Kerby v. State Industrial Accident Commission

353 P.2d 857, 222 Or. 545, 1960 Ore. LEXIS 538
CourtOregon Supreme Court
DecidedJune 29, 1960
StatusPublished
Cited by1 cases

This text of 353 P.2d 857 (Kerby v. State Industrial Accident Commission) is published on Counsel Stack Legal Research, covering Oregon Supreme Court primary law. Counsel Stack provides free access to over 12 million legal documents including statutes, case law, regulations, and constitutions.

Bluebook
Kerby v. State Industrial Accident Commission, 353 P.2d 857, 222 Or. 545, 1960 Ore.
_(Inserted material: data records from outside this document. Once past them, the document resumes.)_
-- ===== VERDICT (by name: the statement is the Claim_ definition above) =====
theorem get_unaligned_regions_spec : Claim_unchanged_get_unaligned_regions := by
  intro si sj m _ hnd
  show get_unaligned_regions si sj m = get_unaligned_regions_alt si sj m
  rw [pvAB]
  have hq : pvQ m (si.toList.zip sj.toList) = [] := by
    unfold pvQ
    by_cases he : pvEndsGapL (si.toList.zip sj.toList) = true
    · simp [he]
    · have htg : pvTailGapL si.toList sj.toList = false := by
        rw [← pvZip_tailGap]; simpa using he
      have hm : ¬ m ≤ 0 := fun hm0 => hnd ⟨hm0, htg⟩
      simp [he, hm]
  simp [hq]
theorem get_unaligned_regions_changed : Claim_changed_get_unaligned_regions := by
  unfold Claim_changed_get_unaligned_regions
  refine ⟨by decide, by decide, by decide, ?_, by decide⟩
  show get_unaligned_regions_alt "A" "B" 0 = []
  rw [pvAltConsume]
  simp [pvConsume, pvGap]
theorem get_unaligned_regions_tight : Claim_exact_get_unaligned_regions := by
  intro si sj m _ hD heq
  obtain ⟨hm0, htg⟩ := hD
  have hq : pvQ m (si.toList.zip sj.toList) = [""] := by
    unfold pvQ
    rw [pvZip_tailGap, htg]
    simp [hm0]
  rw [pvAB, hq] at heq
  have := congrArg List.length heq
  simp at this
lemma pvSigma_fst (ps : List (ℕ × ℕ)) (a b : ℕ) (hnd : (pvPositions ps).Nodup)
    (hmem : (a, b) ∈ ps) : pvSigma ps a = b := by
  induction ps with
  | nil => simp at hmem
  | cons pr t ih =>
    obtain ⟨x, y⟩ := pr
    rw [pvPositions_cons] at hnd
    rcases List.mem_cons.mp hmem with h | h
    · obtain ⟨rfl, rfl⟩ := Prod.mk.injEq a b x y ▸ h
      simp [pvSigma]
    · have hamem : a ∈ pvPositions t := by
        simp only [pvPositions, List.mem_flatMap]; exact ⟨(a, b), h, by simp⟩
      have h1 : a ≠ x := by rintro rfl; exact (List.nodup_cons.mp hnd).1 (by simp [hamem])
      have h2 : a ≠ y := by
        rintro rfl
        exact (List.nodup_cons.mp ((List.nodup_cons.mp hnd).2)).1 hamem
      have hnd' : (pvPositions t).Nodup :=
        (List.nodup_cons.mp ((List.nodup_cons.mp hnd).2)).2
      simp [pvSigma, h1, h2, ih hnd' h]

lemma pvSigma_snd (ps : List (ℕ × ℕ)) (a b : ℕ) (hnd : (pvPositions ps).Nodup)
    (hmem : (a, b) ∈ ps) : pvSigma ps b = a := by
  induction ps with
  | nil => simp at hmem
  | cons pr t ih =>
    obtain ⟨x, y⟩ := pr
    rw [pvPositions_cons] at hnd
    rcases List.mem_cons.mp hmem with h | h
    · obtain ⟨rfl, rfl⟩ := Prod.mk.injEq a b x y ▸ h
      by_cases hab : b = a <;> simp [pvSigma, hab]
    · have hbmem : b ∈ pvPositions t := by
        simp only [pvPositions, List.mem_flatMap]; exact ⟨(a, b), h, by simp⟩
      have h1 : b ≠ x := by rintro rfl; exact (List.nodup_cons.mp hnd).1 (by simp [hbmem])
      have h2 : b ≠ y := by
        rintro rfl
        exact (List.nodup_cons.mp ((List.nodup_cons.mp hnd).2)).1 hbmem
      have hnd' : (pvPositions t).Nodup :=
        (List.nodup_cons.mp ((List.nodup_cons.mp hnd).2)).2
      simp [pvSigma, h1, h2, ih hnd' h]

lemma pvFoldSwap_getElem? (ps : List (ℕ × ℕ)) (L : List Int)
    (hin : ∀ pr ∈ ps, pr.1 < L.length ∧ pr.2 < L.length)
    (hnd : (pvPositions ps).Nodup) (p : ℕ) :
    (ps.foldl (fun M pr => pvSwapStep M (pr.1 : Int) (pr.2 : Int)) L)[p]? = L[pvSigma ps p]? := by
  induction ps generalizing L with
  | nil => simp [pvSigma]
  | cons pr t ih =>
    obtain ⟨a, b⟩ := pr
    rw [pvPositions_cons] at hnd
    have ha : a < L.length := (hin (a, b) (List.mem_cons_self)).1
    have hb : b < L.length := (hin (a, b) (List.mem_cons_self)).2
    have hna : a ∉ pvPositions t := by
      have := (List.nodup_cons.mp hnd).1; intro hh; exact this (by simp [hh])
    have hnb : b ∉ pvPositions t := (List.nodup_cons.mp ((List.nodup_cons.mp hnd).2)).1
    have hab : a ≠ b := by
      intro hh; exact (List.nodup_cons.mp hnd).1 (by simp [hh])
    have hnd' : (pvPositions t).Nodup :=
      (List.nodup_cons.mp ((List.nodup_cons.mp hnd).2)).2
    have hin' : ∀ q ∈ t, q.1 < (pvSwapStep L (a : Int) (b : Int)).length ∧
        q.2 < (pvSwapStep L (a : Int) (b : Int)).length := by
      intro q hq; rw [pvSwapStep_length]; exact hin q (List.mem_cons_of_mem _ hq)
    rw [List.foldl_cons, ih _ hin' hnd', pvSwapStep_getElem? L a b ha hb]
    by_cases h1 : p = a
    · subst h1
      simp [pvSigma, pvSigma_not_mem t p hna]
    · by_cases h2 : p = b
      · subst h2
        simp [pvSigma, pvSigma_not_mem t p hnb, h1]
      · have hne : pvSigma t p ≠ a ∧ pvSigma t p ≠ b := by
          rcases pvSigma_mem t p with h | h
          · rw [h]; exact ⟨h1, h2⟩
          · constructor <;> rintro rfl <;> [exact hna h; exact hnb h]
        simp [pvSigma, h1, h2, hne.1, hne.2]
-- pv_equiv track=rewrite | github.com/mhedenus/rdf2graphml | converter.py | _generate_unique_attr_names
-- ===== SOURCE A (Python) =====
-- def _generate_unique_attr_names(uris):
--     used_names = {}
--     mapping = {}
--     for uri in sorted(uris):
--         base_name = str(uri).split("/")[-1].split("#")[-1] or "attr"
--         if base_name not in used_names:
--             used_names[base_name] = 1
--             mapping[uri] = base_name
--         else:
--             mapping[uri] = f"{base_name} ({used_names[base_name]})"
--             used_names[base_name] += 1
--     return mapping
-- ===== SOURCE B (Python) =====
-- def _generate_unique_attr_names(uris):
--     ordered = sorted(uris)
--     groups = {}
--     for uri in ordered:
--         base = str(uri).split("/")[-1].split("#")[-1] or "attr"
--         groups.setdefault(base, []).append(uri)
--     name_for = {}
--     for base, members in groups.items():
--         for i, uri in enumerate(members):
--             name_for[uri] = base if i == 0 else f"{base} ({i})"
--     return {uri: name_for[uri] for uri in dict.fromkeys(ordered)}
-- ===== Notes on version B (the rewrite author's own statement) =====
-- stated objective: alternative
-- what changed: A threads a running used_names counter through one stateful pass over sorted(uris); B has no counter: it groups the sorted URIs by base name into a dict of lists, assigns each group's names by enumerate over its members, and rebuilds the mapping in first-occurrence order via dict.fromkeys.
import Mathlib
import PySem

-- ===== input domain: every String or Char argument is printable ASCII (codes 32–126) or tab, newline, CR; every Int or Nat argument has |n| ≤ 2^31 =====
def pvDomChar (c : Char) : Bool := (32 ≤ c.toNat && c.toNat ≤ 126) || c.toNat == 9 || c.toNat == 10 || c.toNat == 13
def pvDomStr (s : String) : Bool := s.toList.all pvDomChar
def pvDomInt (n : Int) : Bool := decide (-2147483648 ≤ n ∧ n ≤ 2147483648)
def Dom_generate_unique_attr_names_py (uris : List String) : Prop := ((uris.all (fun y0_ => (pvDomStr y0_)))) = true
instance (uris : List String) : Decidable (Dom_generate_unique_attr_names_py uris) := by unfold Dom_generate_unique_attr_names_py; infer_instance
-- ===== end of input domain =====

-- B replaces A's single stateful pass with a running used_names counter by a three-stage
-- pipeline with no counter: group the sorted URIs by base name into a dict of lists,
-- name each group's members by enumerate, then rebuild the mapping in first-occurrence
-- order via dict.fromkeys — objective: alternative decomposition (same cost, not faster).


-- ===== PORT A =====
-- str(uri).split("/")[-1].split("#")[-1] or "attr"   (split with a non-empty separator never
-- raises and returns a non-empty list, so [-1] is total; pyGetD's default is never used)
def pvBaseName (uri : String) : String :=
  let b := PySem.List.pyGetD
    ((PySem.Str.split? (PySem.List.pyGetD ((PySem.Str.split? uri "/").getD []) (-1) "") "#").getD []) (-1) ""
  if b = "" then "attr" else b

def pvStepA (st : PySem.Dict String Int × PySem.Dict String String) (uri : String) :
    PySem.Dict String Int × PySem.Dict String String :=
  let b := pvBaseName uri
  match st.1.get? b with
  | none => (st.1.insert b 1, st.2.insert uri b)
  | some k => (st.1.insert b (k + 1), st.2.insert uri (b ++ " (" ++ PySem.Int.toStr k ++ ")"))

def generate_unique_attr_names_py (uris : List String) : List (String × String) :=
  (((PySem.List.sorted uris (fun x => x) false).foldl pvStepA
      (PySem.Dict.empty, PySem.Dict.empty)).2).items

-- ===== PORT B =====
-- groups.setdefault(base, []).append(uri): groups[base] becomes groups.get(base, []) + [uri]
-- with the key's position unchanged — exactly Dict.modify
def pvGroups (ordered : List String) : PySem.Dict String (List String) :=
  ordered.foldl (fun g u => g.modify (pvBaseName u) [] (fun ms => ms ++ [u])) PySem.Dict.empty

-- base if i == 0 else f"{base} ({i})"
def pvFmtI (b : String) (i : Int) : String :=
  if i = 0 then b else b ++ " (" ++ PySem.Int.toStr i ++ ")"

def pvNameFor (gs : List (String × List String)) : PySem.Dict String String :=
  gs.foldl (fun nf bm =>
    (PySem.List.enumerate bm.2 0).foldl (fun nf iu => nf.insert iu.2 (pvFmtI bm.1 iu.1)) nf)
    PySem.Dict.empty

def generate_unique_attr_names_py_alt (uris : List String) : List (String × String) :=
  let ordered := PySem.List.sorted uris (fun x => x) false
  let nameFor := pvNameFor (pvGroups ordered).items
  -- name_for[uri]: every uri of 'ordered' was named in some group, so the key is always
  -- present and getD's default "" is never used (Python's [] would raise only on a miss)
  ((PySem.List.dedup ordered).foldl (fun m u => m.insert u (nameFor.getD u "")) PySem.Dict.empty).items

-- ===== PRECONDITION & SPEC =====
def Spec_generate_unique_attr_names_py (uris : List String) (out : List (String × String)) : Prop := out = generate_unique_attr_names_py_alt uris
instance (uris : List String) (out : List (String × String)) : Decidable (Spec_generate_unique_attr_names_py uris out) := by unfold Spec_generate_unique_attr_names_py; infer_instance

-- ===== CLAIM (what is proved, stated in full; the proofs are below) =====
def Claim_equal_generate_unique_attr_names_py : Prop := ∀ (uris : List String), Dom_generate_unique_attr_names_py uris → Spec_generate_unique_attr_names_py uris (generate_unique_attr_names_py uris)

-- ===== LEMMAS AND PROOFS =====

-- pvFmtI at a Nat index
def pvFmtN (b : String) (n : Nat) : String := pvFmtI b (n : Int)

-- index of the LAST occurrence of u in ms (meaningful only when u ∈ ms)
def pvPos : List String → String → Nat
  | [], _ => 0
  | _ :: ms, u => if u ∈ ms then pvPos ms u + 1 else 0

-- the final name both programs give uri u when the processed list is l
def pvVal (l : List String) (u : String) : String :=
  pvFmtN (pvBaseName u) (pvPos (l.filter (fun v => pvBaseName v == pvBaseName u)) u)

-- common normal form of both result dicts' items
def pvF (l : List String) : List (String × String) :=
  (PySem.List.dedup l).map (fun u => (u, pvVal l u))

-- reference fold for the A side: carry the bases of the processed prefix
def pvSpecStep (st : List String × PySem.Dict String String) (u : String) :
    List String × PySem.Dict String String :=
  let b := pvBaseName u
  (st.1 ++ [b], st.2.insert u (pvFmtN b (st.1.count b)))

theorem pvSpec_fst (l : List String) (done : List String) (m : PySem.Dict String String) :
    (l.foldl pvSpecStep (done, m)).1 = done ++ l.map pvBaseName := by
  induction l generalizing done m with
  | nil => simp
  | cons u t ih => simp [pvSpecStep, ih]

theorem pvA_eq_spec (l : List String) (done : List String)
    (used : PySem.Dict String Int) (m : PySem.Dict String String)
    (h : ∀ b, used.get? b = if done.count b = 0 then none else some (done.count b : Int)) :
    (l.foldl pvStepA (used, m)).2 = (l.foldl pvSpecStep (done, m)).2 := by
  induction l generalizing done used m with
  | nil => rfl
  | cons u t ih =>
    have hb := h (pvBaseName u)
    simp only [List.foldl_cons, pvStepA, pvSpecStep]
    by_cases hz : done.count (pvBaseName u) = 0
    · rw [hb]; simp only [hz, reduceIte, pvFmtN, pvFmtI, Nat.cast_zero]
      apply ih
      intro b
      by_cases hbe : b = pvBaseName u
      · subst hbe
        rw [PySem.Dict.get?_insert_self, List.count_append]
        simp [hz]
      · have hxb : ¬ pvBaseName u = b := fun h' => hbe h'.symm
        rw [PySem.Dict.get?_insert_of_ne _ _ hbe, h b, List.count_append]
        simp [hxb]
    · rw [hb]; simp only [hz, reduceIte, pvFmtN, pvFmtI]
      rw [if_neg (by exact_mod_cast hz)]
      apply ih
      intro b
      by_cases hbe : b = pvBaseName u
      · subst hbe
        rw [PySem.Dict.get?_insert_self, List.count_append]
        simp [hz]
      · have hxb : ¬ pvBaseName u = b := fun h' => hbe h'.symm
        rw [PySem.Dict.get?_insert_of_ne _ _ hbe, h b, List.count_append]
        simp [hxb]

theorem pvPos_append_self (ms : List String) (u : String) :
    pvPos (ms ++ [u]) u = ms.length := by
  induction ms with
  | nil => simp [pvPos]
  | cons v ms ih => simp [pvPos, ih]

theorem pvPos_append_of_ne (ms : List String) {v u : String} (h : v ≠ u) :
    pvPos (ms ++ [u]) v = pvPos ms v := by
  induction ms with
  | nil => simp [pvPos]
  | cons w ms ih =>
    simp only [List.cons_append, pvPos, List.mem_append, List.mem_singleton, h, or_false, ih]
LEXIS 538 (Or. 1960).

Opinion

ROSSMAN, J.

This is an appeal by the defendant, State Industrial Accident Commission, from a judgment which the circuit court entered in favor of the plaintiff, Douglas E. Kerby, after it had sustained the plaintiff’s motion for the entry of judgment upon the pleadings. The complaint alleged that while the plaintiff was the workman of an employer who contributed to the State Industrial Accident Fund he sustained an injury, and on October 29, 1958, received an award from the defendant for permanent partial disability which was calculated upon the basis of 15 per cent loss of the function of the plaintiff’s left leg. The complaint further alleged that after the plaintiff filed a petition for a rehearing the defendant, upon the rehearing, reaffirmed on February 11, 1959, its previous order thereby denying to the plaintiff additional compensation. At that point the plaintiff instituted this proceeding. The answer filed by the defendant consisted of admissions and denials. When the trial commenced [547]*547the plaintiff moved, as permitted by ORS 16.130, for the entry of judgment in his favor “upon the ground that the material allegations of the complaint are admitted by the defendant’s answer and that no material issue in the case remains to be tried by the jury.” The court denied the motion and thereupon the defendant sought permission to amend its answer “for the reason that through inadvertence and inexperience certain matters had been admitted which should have been denied.” The motion was denied. Shortly thereafter the court vacated its order which had denied the plaintiff’s motion for judgment on the pleadings and then sustained it. In that way the judgment under attack was entered.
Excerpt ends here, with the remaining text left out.